I might start pumping some effort into helping these efforts…

koying · September 16, 2024, 4:15pm

Still not sure why some people wants to fit HA into something it was never meant to be: a data analysis tool or a TSDB.

If they are not satisfied with the arguably little it provides, do like all businesses in the world do: export the needed data to a proper tool for their needs.

I work for a software company, and we do exactly that: provide some baseline tools to get simple metrics, and possibilities to integrate with 3rd parties for specific needs.

At the end of the day, we want HA to be the perfect home automation tool, and every effort put into something else than this core objective just delays it.

dbaarda · September 17, 2024, 8:56am

For me, a lot of what I want to see on dashboards and quite a lot of the automation I want requires good historical data, and ways to summarise it accurately. That means good timeseries support.

For example the current Energy Dash lies to me because I cant (yet) figure out how to convert the battery AC power input sensor (which goes negative when discharging and only updates every 15m) accurately into the total energy in and total energy out sensors the dash needs.
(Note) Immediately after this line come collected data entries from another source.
-- pv_equiv track=rewrite | github.com/mozillazg/pypy | pypy/rlib/rstr.py | str_replace
-- ===== SOURCE A (Python) =====
-- def str_replace(input, sub, by, maxsplit=-1):
--     if maxsplit == 0:
--         return input
--
--     #print "from replace, input: %s, sub: %s, by: %s" % (input, sub, by)
--
--     if not sub:
--         upper = len(input)
--         if maxsplit > 0 and maxsplit < upper + 2:
--             upper = maxsplit - 1
--             assert upper >= 0
--         substrings = [""]
--         for i in range(upper):
--             c = input[i]
--             substrings.append(c)
--         substrings.append(input[upper:])
--         return by.join(substrings)
--     startidx = 0
--     substrings = []
--     foundidx = input.find(sub, startidx)
--     while foundidx >= 0 and maxsplit != 0:
--         substrings.append(input[startidx:foundidx])
--         startidx = foundidx + len(sub)
--         foundidx = input.find(sub, startidx)
--         maxsplit = maxsplit - 1
--     substrings.append(input[startidx:])
--     return by.join(substrings)
-- ===== SOURCE B (Python) =====
-- def str_replace(input, sub, by, maxsplit=-1):
--     if maxsplit == 0:
--         return input
--
--     if not sub:
--         upper = len(input)
--         if 0 < maxsplit < upper + 2:
--             upper = maxsplit - 1
--         return by + by.join(list(input[:upper]) + [input[upper:]])
--
--     n, m = len(input), len(sub)
--     out = []
--     i = 0
--     k = maxsplit
--     while i < n:
--         if k != 0 and input[i:i + m] == sub:
--             out.append(by)
--             i += m
--             k -= 1
--         else:
--             out.append(input[i])
--             i += 1
--     return "".join(out)
-- ===== Notes on version B (the rewrite author's own statement) =====
-- stated objective: alternative
-- what changed: The find/split/join loop of A is replaced by a single left-to-right scan that at each index tests whether sub starts there and either emits the replacement (decrementing the remaining-replacements counter) or the single character; the empty-sub branch is expressed as by + by.join(chars + [tail]) instead of joining an explicit list that starts with ''.
import Mathlib
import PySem

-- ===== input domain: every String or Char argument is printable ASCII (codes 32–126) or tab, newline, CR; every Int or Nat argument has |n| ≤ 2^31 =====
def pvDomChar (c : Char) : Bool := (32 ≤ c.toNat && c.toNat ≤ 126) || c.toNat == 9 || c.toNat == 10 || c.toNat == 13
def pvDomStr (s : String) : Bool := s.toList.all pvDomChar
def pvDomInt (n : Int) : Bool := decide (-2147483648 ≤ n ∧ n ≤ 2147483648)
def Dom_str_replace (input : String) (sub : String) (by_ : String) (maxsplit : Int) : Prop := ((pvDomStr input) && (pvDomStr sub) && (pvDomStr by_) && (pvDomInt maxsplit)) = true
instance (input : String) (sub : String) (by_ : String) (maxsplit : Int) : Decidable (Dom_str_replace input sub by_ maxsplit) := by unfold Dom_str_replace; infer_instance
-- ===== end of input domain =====

-- B replaces A's find/split/join loop by a single left-to-right scan emitting the
-- replacement at each match site; same results, similar cost (objective: alternative).

-- ===== PORT A =====
-- A's while loop: find sub from startidx, cut out the piece before it, step past it,
-- decrement maxsplit, until no match or maxsplit hits 0; hs/hst are proof arguments
-- used only for termination.
def strReplaceFindLoop (l sub : List Char) (hs : sub ≠ []) (start : Nat) (hst : start ≤ l.length) (ms : Int) : List (List Char) :=
  if hf : 0 ≤ PySem.Chars.findFrom l sub (start : Int) none ∧ ms ≠ 0 then
    have hne : PySem.Chars.findFrom l sub (start : Int) none ≠ -1 := by omega
    have hpre : sub <+: l.drop (PySem.Chars.findFrom l sub (start : Int) none).toNat :=
      (PySem.Chars.findFrom_natCast_spec l sub start hst hne).2.1
    have hb : (PySem.Chars.findFrom l sub (start : Int) none).toNat + sub.length ≤ l.length := by
      have h1 := hpre.length_le
      have h2 : 0 < sub.length := List.length_pos_of_ne_nil hs
      simp only [List.length_drop] at h1
      omega
    PySem.List.slice l (some (start : Int)) (some (PySem.Chars.findFrom l sub (start : Int) none)) ::
      strReplaceFindLoop l sub hs ((PySem.Chars.findFrom l sub (start : Int) none).toNat + sub.length) hb (ms - 1)
  else
    [PySem.List.slice l (some (start : Int)) none]
termination_by l.length - start
decreasing_by
  have hsp := (PySem.Chars.findFrom_natCast_spec l sub start hst hne).1
  have h2 : 0 < sub.length := List.length_pos_of_ne_nil hs
  omega

def str_replace (input : String) (sub : String) (by_ : String) (maxsplit : Int) : String :=
  if maxsplit = 0 then input
  else if hsub : sub.toList = [] then
    -- empty-sub branch: upper is a Nat (the Python assert guarantees upper >= 0, so toNat is exact);
    -- the range(upper) loop over input[i] is the map below (i < upper ≤ len, so getD is exact)
    String.ofList (PySem.Chars.join by_.toList
      (([([] : List Char)] ++ (List.range (if 0 < maxsplit ∧ maxsplit < (input.toList.length : Int) + 2 then (maxsplit - 1).toNat else input.toList.length)).map (fun i => [input.toList.getD i ' '])) ++
        [input.toList.drop (if 0 < maxsplit ∧ maxsplit < (input.toList.length : Int) + 2 then (maxsplit - 1).toNat else input.toList.length)]))
  else
    String.ofList (PySem.Chars.join by_.toList (strReplaceFindLoop input.toList sub.toList hsub 0 (Nat.zero_le _) maxsplit))

-- ===== PORT B =====
-- B's scan: walk i over input; when replacements remain (k ≠ 0) and input[i:i+m] == sub,
-- emit by_ and jump by m, else emit input[i] (i < len, so getD is exact); hs is a proof
-- argument used only for termination.
def strReplaceScan (l sub by_ : List Char) (hs : sub ≠ []) (i : Nat) (k : Int) : List Char :=
  if hi : i < l.length then
    if k ≠ 0 ∧ PySem.List.slice l (some (i : Int)) (some ((i : Int) + (sub.length : Int))) = sub then
      by_ ++ strReplaceScan l sub by_ hs (i + sub.length) (k - 1)
    else
      l.getD i ' ' :: strReplaceScan l sub by_ hs (i + 1) k
  else []
termination_by l.length - i
decreasing_by
  · have h2 : 0 < sub.length := List.length_pos_of_ne_nil hs
    omega
  · omega

def str_replace_alt (input : String) (sub : String) (by_ : String) (maxsplit : Int) : String :=
  if maxsplit = 0 then input
  else if hsub : sub.toList = [] then
    String.ofList (by_.toList ++ PySem.Chars.join by_.toList
      ((input.toList.take (if 0 < maxsplit ∧ maxsplit < (input.toList.length : Int) + 2 then (maxsplit - 1).toNat else input.toList.length)).map (fun c => [c]) ++
        [input.toList.drop (if 0 < maxsplit ∧ maxsplit < (input.toList.length : Int) + 2 then (maxsplit - 1).toNat else input.toList.length)]))
  else
    String.ofList (strReplaceScan input.toList sub.toList by_.toList hsub 0 maxsplit)

-- ===== PRECONDITION & SPEC =====
def Spec_str_replace (input : String) (sub : String) (by_ : String) (maxsplit : Int) (out : String) : Prop := out = str_replace_alt input sub by_ maxsplit
instance (input : String) (sub : String) (by_ : String) (maxsplit : Int) (out : String) : Decidable (Spec_str_replace input sub by_ maxsplit out) := by unfold Spec_str_replace; infer_instance

-- ===== CLAIM (what is proved, stated in full; the proofs are below) =====
def Claim_equal_str_replace : Prop := ∀ (input : String) (sub : String) (by_ : String) (maxsplit : Int), Dom_str_replace input sub by_ maxsplit → Spec_str_replace input sub by_ maxsplit (str_replace input sub by_ maxsplit)

-- ===== LEMMAS AND PROOFS =====

theorem join_cons_of_ne_nil (sep : List Char) (a : List Char) (rest : List (List Char)) (h : rest ≠ []) :
    PySem.Chars.join sep (a :: rest) = a ++ sep ++ PySem.Chars.join sep rest := by
  cases rest with
  | nil => exact absurd rfl h
  | cons b t => rw [PySem.Chars.join_cons_cons]

theorem range_map_getD (l : List Char) (d : Char) (u : Nat) (hu : u ≤ l.length) :
    (List.range u).map (fun i => l.getD i d) = l.take u := by
  induction u with
  | zero => simp
  | succ k ih =>
    rw [List.range_succ, List.map_append, ih (by omega), List.take_add_one]
    simp [List.getElem?_eq_getElem (show k < l.length by omega)]

theorem scan_zero (l sub by_ : List Char) (hs : sub ≠ []) (i : Nat) :
    strReplaceScan l sub by_ hs i 0 = l.drop i := by
  rw [strReplaceScan]
  by_cases hi : i < l.length
  · rw [dif_pos hi, if_neg (by simp)]
    rw [scan_zero l sub by_ hs (i + 1)]
    rw [List.drop_eq_getElem_cons hi, List.getD_eq_getElem l ' ' hi]
  · rw [dif_neg hi, List.drop_eq_nil_of_le (by omega)]
termination_by l.length - i

theorem test_iff (l sub : List Char) (i : Nat) :
    (PySem.List.slice l (some (i : Int)) (some ((i : Int) + (sub.length : Int))) = sub) ↔ sub <+: l.drop i := by
  rw [PySem.List.slice_natCast_add, List.prefix_iff_eq_take, eq_comm]

theorem scan_nomatch (l sub by_ : List Char) (hs : sub ≠ []) (i : Nat) (k : Int)
    (hno : ¬ sub <:+: l.drop i) : strReplaceScan l sub by_ hs i k = l.drop i := by
  rw [strReplaceScan]
  by_cases hi : i < l.length
  · rw [dif_pos hi, if_neg, scan_nomatch l sub by_ hs (i + 1) k,
      List.drop_eq_getElem_cons hi, List.getD_eq_getElem l ' ' hi]
    · intro hinf
      apply hno
      have hsuf : l.drop (i + 1) <:+ l.drop i := by
        rw [List.drop_eq_getElem_cons hi]
        exact List.suffix_cons _ _
      exact hinf.trans hsuf.isInfix
    · rintro ⟨-, ht⟩
      exact hno ((test_iff l sub i |>.mp ht).isInfix)
  · rw [dif_neg hi, List.drop_eq_nil_of_le (by omega)]
termination_by l.length - i

theorem scan_run (l sub by_ : List Char) (hs : sub ≠ []) (i f : Nat) (k : Int)
    (hif : i ≤ f) (hfl : f ≤ l.length) (hno : ∀ j, i ≤ j → j < f → ¬ sub <+: l.drop j) :
    strReplaceScan l sub by_ hs i k = (l.drop i).take (f - i) ++ strReplaceScan l sub by_ hs f k := by
  rcases Nat.eq_or_lt_of_le hif with heq | hlt
  · subst heq; simp
  · have hi : i < l.length := by omega
    rw [strReplaceScan, dif_pos hi, if_neg]
    · rw [scan_run l sub by_ hs (i + 1) f k (by omega) hfl
        (fun j h1 h2 => hno j (by omega) h2)]
      rw [List.drop_eq_getElem_cons hi, List.getD_eq_getElem l ' ' hi]
      have : f - i = (f - (i + 1)) + 1 := by omega
      rw [this, List.take_succ_cons, List.cons_append]
    · rintro ⟨-, ht⟩
      exact hno i le_rfl hlt ((test_iff l sub i).mp ht)
termination_by f - i

theorem findLoop_ne_nil (l sub : List Char) (hs : sub ≠ []) (start : Nat) (hst : start ≤ l.length) (ms : Int) :
    strReplaceFindLoop l sub hs start hst ms ≠ [] := by
  rw [strReplaceFindLoop]
  split <;> simp

theorem loop_eq (l sub by_ : List Char) (hs : sub ≠ []) (start : Nat) (hst : start ≤ l.length) (ms : Int) :
    PySem.Chars.join by_ (strReplaceFindLoop l sub hs start hst ms) = strReplaceScan l sub by_ hs start ms := by
  have hm : 0 < sub.length := List.length_pos_of_ne_nil hs
  rw [strReplaceFindLoop]
  split
  case isTrue hf =>
    have hne : PySem.Chars.findFrom l sub (start : Int) none ≠ -1 := by omega
    have hspec := PySem.Chars.findFrom_natCast_spec l sub start hst hne
    have hFn : (PySem.Chars.findFrom l sub (start : Int) none).toNat + sub.length ≤ l.length := by
      have h1 := hspec.2.1.length_le
      simp only [List.length_drop] at h1
      omega
    have hsF : start ≤ (PySem.Chars.findFrom l sub (start : Int) none).toNat := by
      have := hspec.1; omega
    have hstep : strReplaceScan l sub by_ hs (PySem.Chars.findFrom l sub (start : Int) none).toNat ms =
        by_ ++ strReplaceScan l sub by_ hs ((PySem.Chars.findFrom l sub (start : Int) none).toNat + sub.length) (ms - 1) := by
      rw [strReplaceScan, dif_pos (show (PySem.Chars.findFrom l sub (start : Int) none).toNat < l.length by omega),
        if_pos ⟨hf.2, (test_iff l sub _).mpr hspec.2.1⟩]
    rw [join_cons_of_ne_nil _ _ _ (findLoop_ne_nil l sub hs _ _ _)]
    rw [loop_eq l sub by_ hs _ hFn (ms - 1)]
    rw [scan_run l sub by_ hs start ((PySem.Chars.findFrom l sub (start : Int) none).toNat) ms
      hsF (by omega) (fun j h1 h2 => hspec.2.2 j h1 h2), hstep]
    have hcast : PySem.Chars.findFrom l sub (start : Int) none =
        (((PySem.Chars.findFrom l sub (start : Int) none).toNat : Nat) : Int) :=
      (Int.toNat_of_nonneg hf.1).symm
    rw [hcast, PySem.List.slice_natCast]
    simp [List.append_assoc]
    omega
  case isFalse hf =>
    rw [PySem.Chars.join_singleton, PySem.List.slice_from_natCast]
    by_cases hms : ms = 0
    · subst hms; rw [scan_zero]
    · have hFneg : PySem.Chars.findFrom l sub (start : Int) none = -1 := by
        have hcases := PySem.Chars.findFrom_natCast l sub start hst
        by_cases h : PySem.Chars.find (l.drop start) sub = -1
        · rw [hcases, if_pos h]
        · exfalso
          apply hf
          constructor
          · rw [hcases, if_neg h]
            have := PySem.Chars.neg_one_le_find (l.drop start) sub
            omega
          · exact hms
      have hnoinf : ¬ sub <:+: l.drop start :=
        (PySem.Chars.findFrom_natCast_eq_neg_one_iff l sub start hst).mp hFneg
      rw [scan_nomatch l sub by_ hs start ms hnoinf]
termination_by l.length - start

theorem str_replace_spec : Claim_equal_str_replace := by
  unfold Claim_equal_str_replace Spec_str_replace
  intro input sub by_ ms _
  unfold str_replace str_replace_alt
  by_cases h0 : ms = 0
  · rw [if_pos h0, if_pos h0]
  · rw [if_neg h0, if_neg h0]
    by_cases hsub : sub.toList = []
    · rw [dif_pos hsub, dif_pos hsub]
      have hu : (if 0 < ms ∧ ms < (input.toList.length : Int) + 2 then (ms - 1).toNat else input.toList.length) ≤ input.toList.length := by
        split <;> omega
      congr 1
      rw [show (fun i => [input.toList.getD i ' ']) = (fun c : Char => [c]) ∘ (fun i => input.toList.getD i ' ') from rfl,
        ← List.map_map, range_map_getD input.toList ' ' _ hu]
      rw [List.append_assoc, List.singleton_append,
        join_cons_of_ne_nil _ _ _ (by simp)]
      simp
    · rw [dif_neg hsub, dif_neg hsub]
      congr 1
      exact loop_eq input.toList sub.toList by_.toList hsub 0 (Nat.zero_le _) ms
I’ve created helper template sensors and integrators for these and they almost work, but HA has some strange behaviours that are making this not work correctly, and the energy output graph shown is clearly not the integral of the power output graph.

Part of the problem seems to be HA’s behaviour of ignoring sensor updates where the value doesn’t change. I’ve attempted to work around that by adding an automation to do “update entity” on all the relevant sensors but that doesn’t seem to work. Using Max sub-interval on the integrators also doesn’t seem to do the right thing. I’ve seen people saying they work around this by making their template sensors add a tiny random offset to the value, but man, does that feel dirty.
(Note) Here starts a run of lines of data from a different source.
-- find? on range' returns the FIRST index satisfying p
lemma pvFindFirst (p : Nat → Bool) : ∀ (n s j : Nat), (List.range' s n).find? p = some j →
    p j = true ∧ s ≤ j ∧ j < s + n ∧ ∀ i, s ≤ i → i < j → p i = false := by
  intro n
  induction n with
  | zero => intro s j h; simp at h
  | succ n ih =>
    intro s j h
    rw [List.range'_succ] at h
    cases hp : p s with
    | true =>
      rw [List.find?_cons_of_pos hp] at h
      obtain rfl : s = j := by simpa using h
      exact ⟨hp, le_refl _, by omega, fun i h1 h2 => absurd (lt_of_le_of_lt h1 h2) (lt_irrefl _)⟩
    | false =>
      rw [List.find?_cons_of_neg (by simp [hp])] at h
      obtain ⟨h1, h2, h3, h4⟩ := ih (s + 1) j h
      refine ⟨h1, by omega, by omega, fun i hi1 hi2 => ?_⟩
      by_cases hise : i = s
      · subst hise; exact hp
      · exact h4 i (by omega) hi2

-- find? on the REVERSED range' returns the LAST index satisfying p
lemma pvFindLast (p : Nat → Bool) : ∀ (n s j : Nat), (List.range' s n).reverse.find? p = some j →
    p j = true ∧ s ≤ j ∧ j < s + n ∧ ∀ i, j < i → i < s + n → p i = false := by
  intro n
  induction n with
  | zero => intro s j h; simp at h
  | succ n ih =>
    intro s j h
    rw [List.range'_1_concat, List.reverse_append] at h
    simp only [List.reverse_cons, List.reverse_nil, List.nil_append, List.singleton_append] at h
    cases hp : p (s + n) with
    | true =>
      rw [List.find?_cons_of_pos hp] at h
      obtain rfl : s + n = j := by simpa using h
      exact ⟨hp, by omega, by omega, fun i h1 h2 => by omega⟩
    | false =>
      rw [List.find?_cons_of_neg (by simp [hp])] at h
      obtain ⟨h1, h2, h3, h4⟩ := ih s j h
      refine ⟨h1, h2, by omega, fun i hi1 hi2 => ?_⟩
      by_cases hise : i = s + n
      · subst hise; exact hp
      · exact h4 i hi1 (by omega)

-- a setdefault-fold keeps the FIRST binding of each key
lemma pvFoldSetdefaultGet {κ ν α : Type} [BEq κ] [LawfulBEq κ] (k : α → κ) (v : α → ν) :
    ∀ (xs : List α) (d : PySem.Dict κ ν) (key : κ),
      (xs.foldl (fun d x => d.setdefault (k x) (v x)) d).get? key
        = (d.get? key).or ((xs.find? (fun x => k x == key)).map v) := by
  intro xs
  induction xs with
  | nil => intro d key; simp
  | cons x xs ih =>
    intro d key
    simp only [List.foldl_cons]
    rw [ih]
    by_cases h : k x = key
    · subst h
      rw [List.find?_cons_of_pos (by simp)]
      rw [PySem.Dict.get?_setdefault_self]
      cases d.get? (k x) <;> simp
    · rw [PySem.Dict.get?_setdefault_of_ne _ _ (Ne.symm h)]
      rw [List.find?_cons_of_neg (by simp [h])]

-- an insert-fold keeps the LAST binding of each key
lemma pvFoldInsertGet {κ ν α : Type} [BEq κ] [LawfulBEq κ] (k : α → κ) (v : α → ν) :
    ∀ (xs : List α) (d : PySem.Dict κ ν) (key : κ),
      (xs.foldl (fun d x => d.insert (k x) (v x)) d).get? key
        = ((xs.reverse.find? (fun x => k x == key)).map v).or (d.get? key) := by
  intro xs
  induction xs with
  | nil => intro d key; simp
  | cons x xs ih =>
    intro d key
    simp only [List.foldl_cons, List.reverse_cons]
    rw [ih]
    by_cases h : k x = key
    · subst h
      cases hf : xs.reverse.find? (fun x' => k x' == k x) with
      | none => simp [List.find?_append, hf, PySem.Dict.get?_insert_self]
      | some y => simp [List.find?_append, hf]
    · cases hf : xs.reverse.find? (fun x' => k x' == key) with
      | none => simp [List.find?_append, hf, h, PySem.Dict.get?_insert_of_ne _ _ (Ne.symm h)]
      | some y => simp [List.find?_append, hf]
Also the energy dash seems to (try to) show energy usage and cost for each day, with the current day only showing the day so far. I’d like to be able to see what it looks like summarised for the past week, or the past 24h.

In the long term I’d like the automation to use historical trends in household power consumption, solar production, and my energy provider’s dynamic demand/supply pricing to optimise when to charge/discharge the battery.

I’ll keep fiddling… maybe I can make it work, but I feel like it shouldn’t be this hard.

koying · September 17, 2024, 5:06pm

If the source data is wrong, no amount of DB optimization will solve that.

If you think some calculations are not done properly in HA, neither. That would be a bug.

You can change the timespan in the top bar

oliv3r · October 25, 2024, 7:34am

@dbaarda, thank you for sharing your frustration

But we have to agree, that there’s some things that could be done to improve the situation yeah? baby steps

My two biggest issues are that a) we don’t use timestamps, but use floats instead, so converting it to tsdb is not possible; which could be fixed easily.

Secondly, duplicate data storage; which is somewhat easy with stored database procedures, but I don’t think they work with sqlite; so a read-asses-write cycle might be needed, which puts an extra burden on the databse of course. However I’m not familiar enough yet with TSDB in that it will actually remove duplicates or this is something an application would have to deal with.